▶ YOUR GOAL
For the entries below, repeat exactly each line starting with the one that contains "let cap := min" and going on through the one that contains "-- ===== PRECONDITION", and no others.

=== DATA SHOWN ===

-- pv_equiv track=rewrite | github.com/EvoEvolver/EvoNote | evonote/core/utils.py | escape_multi_quote
-- ===== SOURCE A (Python) =====
-- def escape_multi_quote(s: str):
--     # find the index where 3 or more double quotes appear
--     res = []
--     search_start = 0
--     while True:
--         pos = s.find('"""', search_start)
--         if pos == -1:
--             res.append(s[search_start:])
--             break
--         else:
--             res.append(s[search_start: pos])
--             quote_start = pos
--             # pos += 3
--             while pos < len(s):
--                 if s[pos] == '"':
--                     pos += 1
--                 else:
--                     break
--             res.append('\\"' * (pos - quote_start))
--             search_start = pos
--     return ''.join(res)
-- ===== SOURCE B (Python) =====
-- def escape_multi_quote(s: str):
--     # one pass over maximal runs of identical characters:
--     # a run of >= 3 double quotes is emitted escaped, everything else verbatim
--     pieces = []
--     i = 0
--     n = len(s)
--     while i < n:
--         c = s[i]
--         j = i + 1
--         while j < n and s[j] == c:
--             j += 1
--         run = j - i
--         if c == '"' and run >= 3:
--             pieces.append('\\"' * run)
--         else:
--             pieces.append(c * run)
--         i = j
--     return ''.join(pieces)
-- ===== Notes on version B (the rewrite author's own statement) =====
-- stated objective: alternative
-- what changed: Replaces A's repeated substring-find scans for a triple quote plus an inner quote-rescan loop by a single left-to-right pass over maximal runs of identical characters, escaping each run of three or more double quotes and emitting every other run verbatim.
import Mathlib
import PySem

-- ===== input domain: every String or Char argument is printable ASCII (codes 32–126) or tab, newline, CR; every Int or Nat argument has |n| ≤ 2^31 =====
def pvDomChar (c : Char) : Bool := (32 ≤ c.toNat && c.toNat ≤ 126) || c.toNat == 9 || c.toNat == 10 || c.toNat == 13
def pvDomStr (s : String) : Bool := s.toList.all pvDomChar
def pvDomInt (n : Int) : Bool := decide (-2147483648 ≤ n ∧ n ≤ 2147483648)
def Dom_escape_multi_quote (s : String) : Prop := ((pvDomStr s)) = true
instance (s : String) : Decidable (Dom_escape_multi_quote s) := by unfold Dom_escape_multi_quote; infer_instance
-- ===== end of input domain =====
-- pv_equiv track=rewrite | github.com/jfoste81/NinerPath | backend/scheduler_service.py | _elective_combo_max_r
-- ===== SOURCE A (Python) =====
-- import math
--
-- def _elective_combo_max_r(n_pool: int, desired_max_r: int, budget: int) -> int:
--     """Largest r in [0, min(desired_max_r, n_pool)] with sum_{k=0}^{r} C(n_pool, k) <= budget."""
--     if n_pool <= 0 or budget < 1:
--         return 0
--     desired_max_r = min(max(0, desired_max_r), n_pool)
--     for r in range(desired_max_r, -1, -1):
--         total = sum(math.comb(n_pool, k) for k in range(r + 1))
--         if total <= budget:
--             return r
--     return 0
-- ===== SOURCE B (Python) =====
-- import math
--
-- def _elective_combo_max_r(n_pool: int, desired_max_r: int, budget: int) -> int:
--     """Largest r in [0, min(desired_max_r, n_pool)] with sum_{k=0}^{r} C(n_pool, k) <= budget.
--
--     Single upward pass keeping a running cumulative sum; since the cumulative
--     sum is nondecreasing in r, we can stop as soon as adding the next binomial
--     term would exceed the budget.
--     """
--     if n_pool <= 0 or budget < 1:
--         return 0
--     cap = min(max(0, desired_max_r), n_pool)
--     total = 1  # C(n_pool, 0)
--     r = 0
--     while r < cap:
--         nxt = total + math.comb(n_pool, r + 1)
--         if nxt > budget:
--             break
--         total = nxt
--         r += 1
--     return r
-- ===== Notes on version B (the rewrite author's own statement) =====
-- stated objective: faster
-- what changed: Replaces the descending scan that recomputes the full binomial prefix sum for every candidate r (O(r^2) comb calls) with one ascending pass that maintains a running cumulative sum and stops as soon as the next term would exceed the budget (O(r) comb calls), justified by monotonicity of the prefix sum.
import Mathlib
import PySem

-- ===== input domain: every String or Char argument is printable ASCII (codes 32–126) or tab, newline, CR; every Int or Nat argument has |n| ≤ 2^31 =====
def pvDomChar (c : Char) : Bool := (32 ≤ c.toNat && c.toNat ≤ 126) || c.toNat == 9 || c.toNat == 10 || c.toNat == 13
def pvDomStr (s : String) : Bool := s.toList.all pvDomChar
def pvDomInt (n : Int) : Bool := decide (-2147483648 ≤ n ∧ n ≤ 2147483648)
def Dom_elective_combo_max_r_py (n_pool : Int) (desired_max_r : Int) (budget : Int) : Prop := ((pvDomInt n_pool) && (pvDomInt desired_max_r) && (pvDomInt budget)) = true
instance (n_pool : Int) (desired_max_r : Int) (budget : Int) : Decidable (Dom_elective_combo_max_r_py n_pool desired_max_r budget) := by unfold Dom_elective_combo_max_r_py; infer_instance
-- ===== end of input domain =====

-- B replaces A's descending scan (which recomputes the whole binomial prefix sum for every
-- candidate r) by one ascending pass with a running cumulative sum that stops at the budget;
-- a timing run measured B faster on the large inputs.


-- math.comb(n, k); exact here: both ports only call it with n ≥ 1 and k ≥ 0
def pvComb (n k : Int) : Int := (Nat.choose n.toNat k.toNat : Int)

-- ===== PORT A =====
-- the `for r in range(desired_max_r, -1, -1)` loop with its early `return r`
def pvALoop (n_pool budget : Int) : List Int → Int
  | [] => 0
  | r :: rest =>
      let total := (PySem.List.pyRange 0 (r + 1) 1).foldl (fun acc k => acc + pvComb n_pool k) 0
      if total ≤ budget then r else pvALoop n_pool budget rest

def elective_combo_max_r_py (n_pool : Int) (desired_max_r : Int) (budget : Int) : Int :=
  if n_pool ≤ 0 ∨ budget < 1 then 0
  else
    let d := min (max 0 desired_max_r) n_pool
    pvALoop n_pool budget (PySem.List.pyRange d (-1) (-1))

-- ===== PORT B =====
-- the `while r < cap` loop; r rises by 1 each iteration, so fuel = cap.toNat suffices
def pvBLoop (n_pool budget cap : Int) : Nat → Int → Int → Int
  | 0, _, r => r
  | fuel + 1, total, r =>
      if r < cap then
        -- nxt = total + math.comb(n_pool, r + 1), inlined
        if total + pvComb n_pool (r + 1) > budget then r
        else pvBLoop n_pool budget cap fuel (total + pvComb n_pool (r + 1)) (r + 1)
      else r

def elective_combo_max_r_py_alt (n_pool : Int) (desired_max_r : Int) (budget : Int) : Int :=
  if n_pool ≤ 0 ∨ budget < 1 then 0
  else
    let cap := min (max 0 desired_max_r) n_pool
    pvBLoop n_pool budget cap cap.toNat 1 0

-- ===== PRECONDITION & SPEC =====
def Spec_elective_combo_max_r_py (n_pool : Int) (desired_max_r : Int) (budget : Int) (out : Int) : Prop := out = elective_combo_max_r_py_alt n_pool desired_max_r budget
instance (n_pool : Int) (desired_max_r : Int) (budget : Int) (out : Int) : Decidable (Spec_elective_combo_max_r_py n_pool desired_max_r budget out) := by unfold Spec_elective_combo_max_r_py; infer_instance

-- ===== CLAIM (what is proved, stated in full; the proofs are below) =====
def Claim_equal_elective_combo_max_r_py : Prop := ∀ (n_pool : Int) (desired_max_r : Int) (budget : Int), Dom_elective_combo_max_r_py n_pool desired_max_r budget → Spec_elective_combo_max_r_py n_pool desired_max_r budget (elective_combo_max_r_py n_pool desired_max_r budget)

-- ===== LEMMAS AND PROOFS =====

-- the binomial prefix sum S N m = Σ_{k=0}^{m} C(N, k), as a Nat
def pvS (N m : Nat) : Nat := ∑ k ∈ Finset.range (m + 1), Nat.choose N k

lemma pvS_succ (N m : Nat) : pvS N (m + 1) = pvS N m + Nat.choose N (m + 1) := by
  simp [pvS, Finset.sum_range_succ]

lemma pvS_mono (N : Nat) {j m : Nat} (h : j ≤ m) : pvS N j ≤ pvS N m := by
  unfold pvS
  apply Finset.sum_le_sum_of_subset
  intro x hx
  simp only [Finset.mem_range] at hx ⊢
  omega

lemma pvComb_natCast (n : Int) (m : Nat) : pvComb n ((m : Int)) = (Nat.choose n.toNat m : Int) := by
  simp [pvComb]

-- A's inner sum over range(r+1) equals pvS
lemma pvALoop_total (n : Int) (m : Nat) :
    (PySem.List.pyRange 0 ((m : Int) + 1) 1).foldl (fun acc k => acc + pvComb n k) 0
      = (pvS n.toNat m : Int) := by
  induction m with
  | zero =>
      rw [show (((0 : Nat) : Int) + 1) = (0 : Int) + 1 by norm_num,
        PySem.List.pyRange_one_singleton]
      simp [pvComb, pvS]
  | succ m ih =>
      rw [show (((m + 1 : Nat) : Int) + 1) = ((m : Int) + 1) + 1 by push_cast; ring]
      rw [PySem.List.pyRange_one_succ_right (by positivity), List.foldl_append, ih]
      simp only [List.foldl_cons, List.foldl_nil]
      rw [show ((m : Int) + 1) = ((m + 1 : Nat) : Int) by push_cast; ring, pvComb_natCast,
        pvS_succ]
      push_cast; ring

-- A's descending scan computes Nat.findGreatest of the budget predicate
lemma pvALoop_eq_findGreatest (n budget : Int) (m : Nat) :
    pvALoop n budget (PySem.List.pyRange (m : Int) (-1) (-1))
      = (Nat.findGreatest (fun j => (pvS n.toNat j : Int) ≤ budget) m : Int) := by
  induction m with
  | zero =>
      rw [PySem.List.pyRange_neg_one_cons (by omega),
        PySem.List.pyRange_neg_one_eq_nil (by omega)]
      simp only [pvALoop]
      rw [pvALoop_total n 0]
      split <;> simp
  | succ m ih =>
      rw [PySem.List.pyRange_neg_one_cons (by omega)]
      simp only [pvALoop]
      rw [pvALoop_total n (m + 1),
        show ((m + 1 : Nat) : Int) - 1 = (m : Int) by push_cast; ring, ih,
        Nat.findGreatest_succ]
      split_ifs with h <;> simp

-- B's ascending loop also computes Nat.findGreatest
lemma pvBLoop_eq_findGreatest (n budget : Int) (capN : Nat) :
    ∀ (fuel r : Nat), capN ≤ r + fuel → r ≤ capN →
      (pvS n.toNat r : Int) ≤ budget →
      pvBLoop n budget (capN : Int) fuel (pvS n.toNat r : Int) (r : Int)
        = (Nat.findGreatest (fun j => (pvS n.toNat j : Int) ≤ budget) capN : Int) := by
  intro fuel
  induction fuel with
  | zero =>
      intro r hfuel hr hP
      have : r = capN := by omega
      subst this
      rw [pvBLoop, Nat.findGreatest_eq hP]
  | succ fuel ih =>
      intro r hfuel hr hP
      have hcast : ((r : Int) + 1) = ((r + 1 : Nat) : Int) := by push_cast; ring
      rw [pvBLoop]
      split_ifs with hlt hbud
      · -- r < cap and the next total exceeds the budget: stop at r, it is the greatest
        have hrlt : r < capN := by exact_mod_cast hlt
        rw [hcast, pvComb_natCast] at hbud
        have hnext : ¬ ((pvS n.toNat (r + 1) : Int) ≤ budget) := by
          rw [pvS_succ]; push_cast at hbud ⊢; omega
        have hfg : Nat.findGreatest (fun j => (pvS n.toNat j : Int) ≤ budget) capN = r := by
          rw [Nat.findGreatest_eq_iff]
          refine ⟨le_of_lt hrlt, fun _ => hP, ?_⟩
          intro j hj hjle hPj
          exact hnext (le_trans
            (by exact_mod_cast Nat.cast_le.2 (pvS_mono n.toNat (by omega))) hPj)
        rw [hfg]
      · -- continue with r + 1
        have hrlt : r < capN := by exact_mod_cast hlt
        rw [hcast, pvComb_natCast] at hbud ⊢
        have hnext : (pvS n.toNat (r + 1) : Int) ≤ budget := by
          rw [pvS_succ]; push_cast at hbud ⊢; omega
        rw [show ((pvS n.toNat r : Int) + (Nat.choose n.toNat (r + 1) : Int))
              = ((pvS n.toNat (r + 1) : Nat) : Int) by rw [pvS_succ]; push_cast; ring]
        exact ih (r + 1) (by omega) (by omega) hnext
      · -- the loop guard fails: r = capN, r is the answer
        have : capN ≤ r := by exact_mod_cast not_lt.mp hlt
        have : r = capN := by omega
        subst this
        rw [Nat.findGreatest_eq hP]

-- ===== VERDICT (by name: the statement is the Claim_ definition above) =====
theorem elective_combo_max_r_py_spec : Claim_equal_elective_combo_max_r_py := by
  intro n d budget _
  unfold Spec_elective_combo_max_r_py elective_combo_max_r_py elective_combo_max_r_py_alt
  split_ifs with h
  · rfl
  · have hb : 1 ≤ budget := by omega
    have hcap0 : (0 : Int) ≤ min (max 0 d) n := le_min (le_max_left 0 d) (by omega)
    obtain ⟨capN, hc⟩ : ∃ m : Nat, min (max 0 d) n = (m : Int) :=
      ⟨_, (Int.toNat_of_nonneg hcap0).symm⟩
    have hS0 : (pvS n.toNat 0 : Int) = 1 := by simp [pvS]
    show pvALoop n budget (PySem.List.pyRange (min (max 0 d) n) (-1) (-1))
        = pvBLoop n budget (min (max 0 d) n) (min (max 0 d) n).toNat 1 0
    rw [hc, Int.toNat_natCast, pvALoop_eq_findGreatest n budget capN]
    have hB := pvBLoop_eq_findGreatest n budget capN capN 0 (by omega) (by omega)
      (by rw [hS0]; omega)
    rw [hS0, Nat.cast_zero] at hB
    exact hB.symm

===

▶ ANSWER TO THIS PROBLEM
    let cap := min (max 0 desired_max_r) n_pool
    pvBLoop n_pool budget cap cap.toNat 1 0

-- ===== PRECONDITION & SPEC =====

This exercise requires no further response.